Female Cape Fur Seal sighting at the Nahoon River, East London

On Wednesday (20 November 2019) a furry visitor hauled out at the Nahoon River for a bit of down time along the sandy banks. This adult female Cape Fur Seal is an endemic species along the South African coast and occasionally they venture east of their breeding area in Nelson Mandela Bay and take a break from rafting by coming ashore. Local resident Jenny Swartz contacted the museum and raised a concern about the safety of the seal. Visiting the site it was noted that the animal had no injuries and seemed in good health. Unfortunately if seals come ashore on bathing beaches the likelihood of being disturbed by dogs and people increases as was the case on Wednesday. An appeal is made to give the animal space and to leash dogs so as not to elicit the ‘fight or flight’ response from the seal. This sighting was reported on the Border Stranding network and seal expert Dr Greg Hofmeyr (Bayworld, Port Elizabeth) will log the stranding. He had previously stated that all coastal monitors should be on the look-out for seals coming ashore especially after inclement weather and rough sea conditions (as experienced last week).

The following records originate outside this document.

-- pv_equiv track=rewrite | github.com/Gabriel-Kahen/eshkol-jupyter-kernel | src/eshkol_kernel/session.py | remove_echoed_input
-- ===== SOURCE A (Python) =====
-- from collections.abc import Sequence
--
-- def remove_echoed_input(output: str, sent_forms: Sequence[str]) -> str:
--     lines = output.splitlines()
--     echoes: list[str] = []
--     for form in sent_forms:
--         echoes.extend(line.strip() for line in form.splitlines() if line.strip())
--
--     for echo in echoes:
--         for index, line in enumerate(lines):
--             if line.strip() == echo:
--                 del lines[index]
--                 break
--
--     while lines and not lines[0].strip():
--         lines.pop(0)
--     while lines and not lines[-1].strip():
--         lines.pop()
--     return "\n".join(lines)
-- ===== SOURCE B (Python) =====
-- def remove_echoed_input(output, sent_forms):
--     # Count each stripped non-empty echo line once, then delete matches in
--     # a single pass over the output lines (first occurrences first).
--     cnt = {}
--     for form in sent_forms:
--         for line in form.splitlines():
--             s = line.strip()
--             if s:
--                 cnt[s] = cnt.get(s, 0) + 1
--     kept = []
--     for line in output.splitlines():
--         s = line.strip()
--         c = cnt.get(s, 0)
--         if c:
--             cnt[s] = c - 1
--         else:
--             kept.append(line)
--     while kept and not kept[0].strip():
--         kept.pop(0)
--     while kept and not kept[-1].strip():
--         kept.pop()
--     return "\n".join(kept)
-- ===== Notes on version B (the rewrite author's own statement) =====
-- stated objective: faster
-- what changed: Replaces the per-echo linear scan over the output lines (delete-first-match for every echo) with a counter keyed by stripped line value built once from sent_forms plus a single pass over the output lines that drops a line while its count is positive.
import Mathlib
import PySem

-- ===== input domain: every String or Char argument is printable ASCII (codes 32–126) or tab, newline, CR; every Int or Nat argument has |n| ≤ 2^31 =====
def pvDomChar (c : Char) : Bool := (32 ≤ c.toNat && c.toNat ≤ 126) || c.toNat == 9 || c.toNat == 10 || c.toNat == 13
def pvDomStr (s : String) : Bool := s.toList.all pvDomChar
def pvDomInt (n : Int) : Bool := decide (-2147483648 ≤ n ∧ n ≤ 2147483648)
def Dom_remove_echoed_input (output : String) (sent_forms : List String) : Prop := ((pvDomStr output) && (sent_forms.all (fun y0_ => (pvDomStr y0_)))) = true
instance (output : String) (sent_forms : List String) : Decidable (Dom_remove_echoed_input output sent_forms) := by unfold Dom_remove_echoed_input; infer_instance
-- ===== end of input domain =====

-- B replaces A's per-echo scan-and-delete over the output lines by a counter of
-- stripped echo lines and one pass over the output lines (faster; return value only).

-- ===== PORT A =====
-- inner 'for index, line in enumerate(lines): if …: del lines[index]; break'
def pvDelFirst : List String → String → List String
  | [], _ => []
  | l :: ls, echo => if PySem.Str.strip l == echo then ls else l :: pvDelFirst ls echo

-- 'while lines and not lines[0].strip(): lines.pop(0)'
def pvTrimLead : List String → List String
  | [] => []
  | l :: ls => if PySem.Str.strip l == "" then pvTrimLead ls else l :: ls

-- 'while lines and not lines[-1].strip(): lines.pop()'
def pvTrimTrail : List String → List String
  | [] => []
  | l :: ls =>
    match pvTrimTrail ls with
    | [] => if PySem.Str.strip l == "" then [] else [l]
    | r => l :: r

def remove_echoed_input (output : String) (sent_forms : List String) : String :=
  let lines := PySem.Str.splitlines output
  let echoes := sent_forms.foldl (fun acc form =>
      acc ++ ((PySem.Str.splitlines form).filter
                (fun l => PySem.Str.strip l != "")).map PySem.Str.strip) []
  let lines := echoes.foldl pvDelFirst lines
  let lines := pvTrimTrail (pvTrimLead lines)
  PySem.Str.join "\n" lines

-- ===== PORT B =====
-- 'for form in sent_forms: for line in form.splitlines(): … cnt[s] = cnt.get(s,0)+1'
def pvCount (sent_forms : List String) : PySem.Dict String Int :=
  sent_forms.foldl (fun cnt form =>
    (PySem.Str.splitlines form).foldl (fun cnt line =>
      let s := PySem.Str.strip line
      if s == "" then cnt else cnt.insert s (cnt.getD s 0 + 1)) cnt) PySem.Dict.empty

-- 'for line in output.splitlines(): …' single pass, decrementing the counter
def pvKeep (cnt : PySem.Dict String Int) : List String → List String
  | [] => []
  | l :: ls =>
    let s := PySem.Str.strip l
    let c := cnt.getD s 0
    if c ≠ 0 then pvKeep (cnt.insert s (c - 1)) ls
    else l :: pvKeep cnt ls

def remove_echoed_input_alt (output : String) (sent_forms : List String) : String :=
  let kept := pvKeep (pvCount sent_forms) (PySem.Str.splitlines output)
  let kept := pvTrimTrail (pvTrimLead kept)
  PySem.Str.join "\n" kept

-- ===== PRECONDITION & SPEC =====
def Spec_remove_echoed_input (output : String) (sent_forms : List String) (out : String) : Prop := out = remove_echoed_input_alt output sent_forms
instance (output : String) (sent_forms : List String) (out : String) : Decidable (Spec_remove_echoed_input output sent_forms out) := by unfold Spec_remove_echoed_input; infer_instance

-- ===== CLAIM (what is proved, stated in full; the proofs are below) =====
def Claim_equal_remove_echoed_input : Prop := ∀ (output : String) (sent_forms : List String), Dom_remove_echoed_input output sent_forms → Spec_remove_echoed_input output sent_forms (remove_echoed_input output sent_forms)

-- ===== LEMMAS AND PROOFS =====

-- abstract version of pvKeep over a Nat-valued count function
def pvKeepF (f : String → Nat) : List String → List String
  | [] => []
  | l :: ls =>
    if f (PySem.Str.strip l) ≠ 0 then
      pvKeepF (fun t => if t = PySem.Str.strip l then f t - 1 else f t) ls
    else l :: pvKeepF f ls

theorem pvKeep_eq_keepF (ls : List String) : ∀ (cnt : PySem.Dict String Int) (f : String → Nat),
    (∀ s, cnt.getD s 0 = (f s : Int)) → pvKeep cnt ls = pvKeepF f ls := by
  induction ls with
  | nil => intro cnt f h; rfl
  | cons l ls ih =>
    intro cnt f h
    simp only [pvKeep, pvKeepF, h (PySem.Str.strip l)]
    by_cases h0 : f (PySem.Str.strip l) = 0
    · simp [h0, ih cnt f h]
    · have hne : ((f (PySem.Str.strip l) : Int)) ≠ 0 := by exact_mod_cast h0
      simp only [hne, h0, if_pos, ne_eq, not_false_iff]
      apply ih
      intro t
      rw [PySem.Dict.getD_insert]
      by_cases ht : t = PySem.Str.strip l
      · simp [ht]; omega
      · simp [ht, h t]

theorem pvKeepF_zero (ls : List String) : pvKeepF (fun _ => 0) ls = ls := by
  induction ls with
  | nil => rfl
  | cons l ls ih => simp [pvKeepF, ih]

-- key step: bumping the count of e by one = deleting the first line stripping to e
theorem pvKeepF_bump (ls : List String) : ∀ (f : String → Nat) (e : String),
    pvKeepF (fun t => if t = e then f t + 1 else f t) ls = pvKeepF f (pvDelFirst ls e) := by
  induction ls with
  | nil => intro f e; rfl
  | cons l ls ih =>
    intro f e
    by_cases hse : PySem.Str.strip l = e
    · simp only [pvKeepF, pvDelFirst, hse, beq_self_eq_true, if_pos,
        Nat.succ_ne_zero, ne_eq, not_false_iff]
      have : (fun t => if t = e then (if t = e then f t + 1 else f t) - 1
                       else (if t = e then f t + 1 else f t)) = f := by
        funext t; by_cases ht : t = e <;> simp [ht]
      rw [this]
    · have hbeq : (PySem.Str.strip l == e) = false := by simp [hse]
      have hb : (if PySem.Str.strip l = e then f (PySem.Str.strip l) + 1
                 else f (PySem.Str.strip l)) = f (PySem.Str.strip l) := by simp [hse]
      simp only [pvKeepF, pvDelFirst, hbeq, Bool.false_eq_true, if_false, hb]
      by_cases h0 : f (PySem.Str.strip l) = 0
      · simp only [h0, ne_eq, not_true_eq_false, if_false]
        rw [ih]
      · simp only [ne_eq, h0, not_false_iff, if_true]
        have : (fun t => if t = PySem.Str.strip l
                  then (if t = e then f t + 1 else f t) - 1
                  else (if t = e then f t + 1 else f t))
             = (fun t => if t = e then (if t = PySem.Str.strip l then f t - 1 else f t) + 1
                         else (if t = PySem.Str.strip l then f t - 1 else f t)) := by
          funext t
          by_cases h1 : t = PySem.Str.strip l <;> by_cases h2 : t = e <;>
            simp_all
        rw [this, ih]

-- counting the echoes and filtering once = deleting first matches echo by echo
theorem pvKeepF_count (echoes : List String) : ∀ (lines : List String),
    pvKeepF (fun s => echoes.count s) lines = echoes.foldl pvDelFirst lines := by
  induction echoes with
  | nil => intro lines; simpa using pvKeepF_zero lines
  | cons e es ih =>
    intro lines
    have hfun : (fun s => (e :: es).count s)
        = (fun t => if t = e then es.count t + 1 else es.count t) := by
      funext s
      rw [List.count_cons]
      by_cases hs : s = e
      · simp [hs]
      · have he' : (e == s) = false := by
          simp only [beq_eq_false_iff_ne, ne_eq]
          exact fun h => hs h.symm
        simp [hs, he']
    rw [hfun, pvKeepF_bump, ih]
    rfl

-- B's nested counting loop, characterised pointwise
theorem pvCount_inner (forms : List String) : ∀ (d : PySem.Dict String Int),
    forms.foldl (fun cnt form =>
      (PySem.Str.splitlines form).foldl (fun cnt line =>
        let s := PySem.Str.strip line
        if s == "" then cnt else cnt.insert s (cnt.getD s 0 + 1)) cnt) d
    = (forms.flatMap (fun form =>
        ((PySem.Str.splitlines form).filter
          (fun l => PySem.Str.strip l != "")).map PySem.Str.strip)).foldl
        (fun cnt s => cnt.insert s (cnt.getD s 0 + 1)) d := by
  induction forms with
  | nil => intro d; rfl
  | cons form fs ih =>
    intro d
    simp only [List.foldl_cons, List.flatMap_cons, List.foldl_append]
    rw [ih]
    congr 1
    generalize PySem.Str.splitlines form = lns
    induction lns generalizing d with
    | nil => rfl
    | cons l ls ihl =>
      by_cases h : PySem.Str.strip l = ""
      · simp only [List.foldl_cons, List.filter_cons, h, bne_self_eq_false,
          Bool.false_eq_true, if_false, beq_self_eq_true, if_true]
        exact ihl d
      · have : (PySem.Str.strip l != "") = true := by simp [h]
        simp only [List.foldl_cons, List.filter_cons, this, if_true, List.map_cons]
        have hbeq : (PySem.Str.strip l == "") = false := by simp [h]
        simp only [hbeq, Bool.false_eq_true, if_false]
        exact ihl _

-- A's echoes accumulator is the same flattened list
theorem echoes_eq_flatMap (forms : List String)
    (g : String → List String) : ∀ (acc : List String),
    forms.foldl (fun acc form => acc ++ g form) acc = acc ++ forms.flatMap g := by
  induction forms with
  | nil => intro acc; simp
  | cons f fs ih => intro acc; simp [List.foldl_cons, ih, List.flatMap_cons]

theorem core_eq (output : String) (sent_forms : List String) :
    pvKeep (pvCount sent_forms) (PySem.Str.splitlines output)
    = (sent_forms.foldl (fun acc form =>
        acc ++ ((PySem.Str.splitlines form).filter
          (fun l => PySem.Str.strip l != "")).map PySem.Str.strip) []).foldl pvDelFirst
        (PySem.Str.splitlines output) := by
  set g : String → List String := fun form =>
    ((PySem.Str.splitlines form).filter (fun l => PySem.Str.strip l != "")).map PySem.Str.strip
  have he : sent_forms.foldl (fun acc form => acc ++ g form) [] = sent_forms.flatMap g := by
    simpa using echoes_eq_flatMap sent_forms g []
  rw [he, ← pvKeepF_count]
  apply pvKeep_eq_keepF
  intro s
  show (pvCount sent_forms).getD s 0 = _
  unfold pvCount
  rw [pvCount_inner]
  rw [PySem.Dict.getD_foldl_insert_add_one, PySem.Dict.getD_empty, zero_add]

-- ===== VERDICT (by name: the statement is the Claim_ definition above) =====
theorem remove_echoed_input_spec : Claim_equal_remove_echoed_input := by
  intro output sent_forms _
  show remove_echoed_input output sent_forms = remove_echoed_input_alt output sent_forms
  unfold remove_echoed_input remove_echoed_input_alt
  rw [core_eq]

Adult female Cape Fur Seal at the Nahoon River. Photo: Kevin Cole

Cape Fur Seals live along the coast from Port Elizabeth to the Angolan Border. Approximately 2 million seals live in this range. Males are larger than females. They can weigh up to 350 kg (females 90 kg) and reach a length of 2.3 m (females 1.6 m).  They feed primarily on shoaling fish and squid. We have had a number of records of the species hauling out over the years, mostly just to rest up before proceeding back to sea. At sea they like to raft at the surface, raising their flippers in the air. They have a porpoise action when travelling through the water and are sometimes referred to as ‘dogs of the sea’ with their notable bulbous nose and slightly upturned robust muzzles. They can dive to depths below 200 m and have a lifespan of up to 21 years. There may be more sightings in the coming months and members of the public are requested to contact the aquarium or the museum to report these.

The seal left the site at 7:15 pm swimming downstream through the river mouth and back out to sea.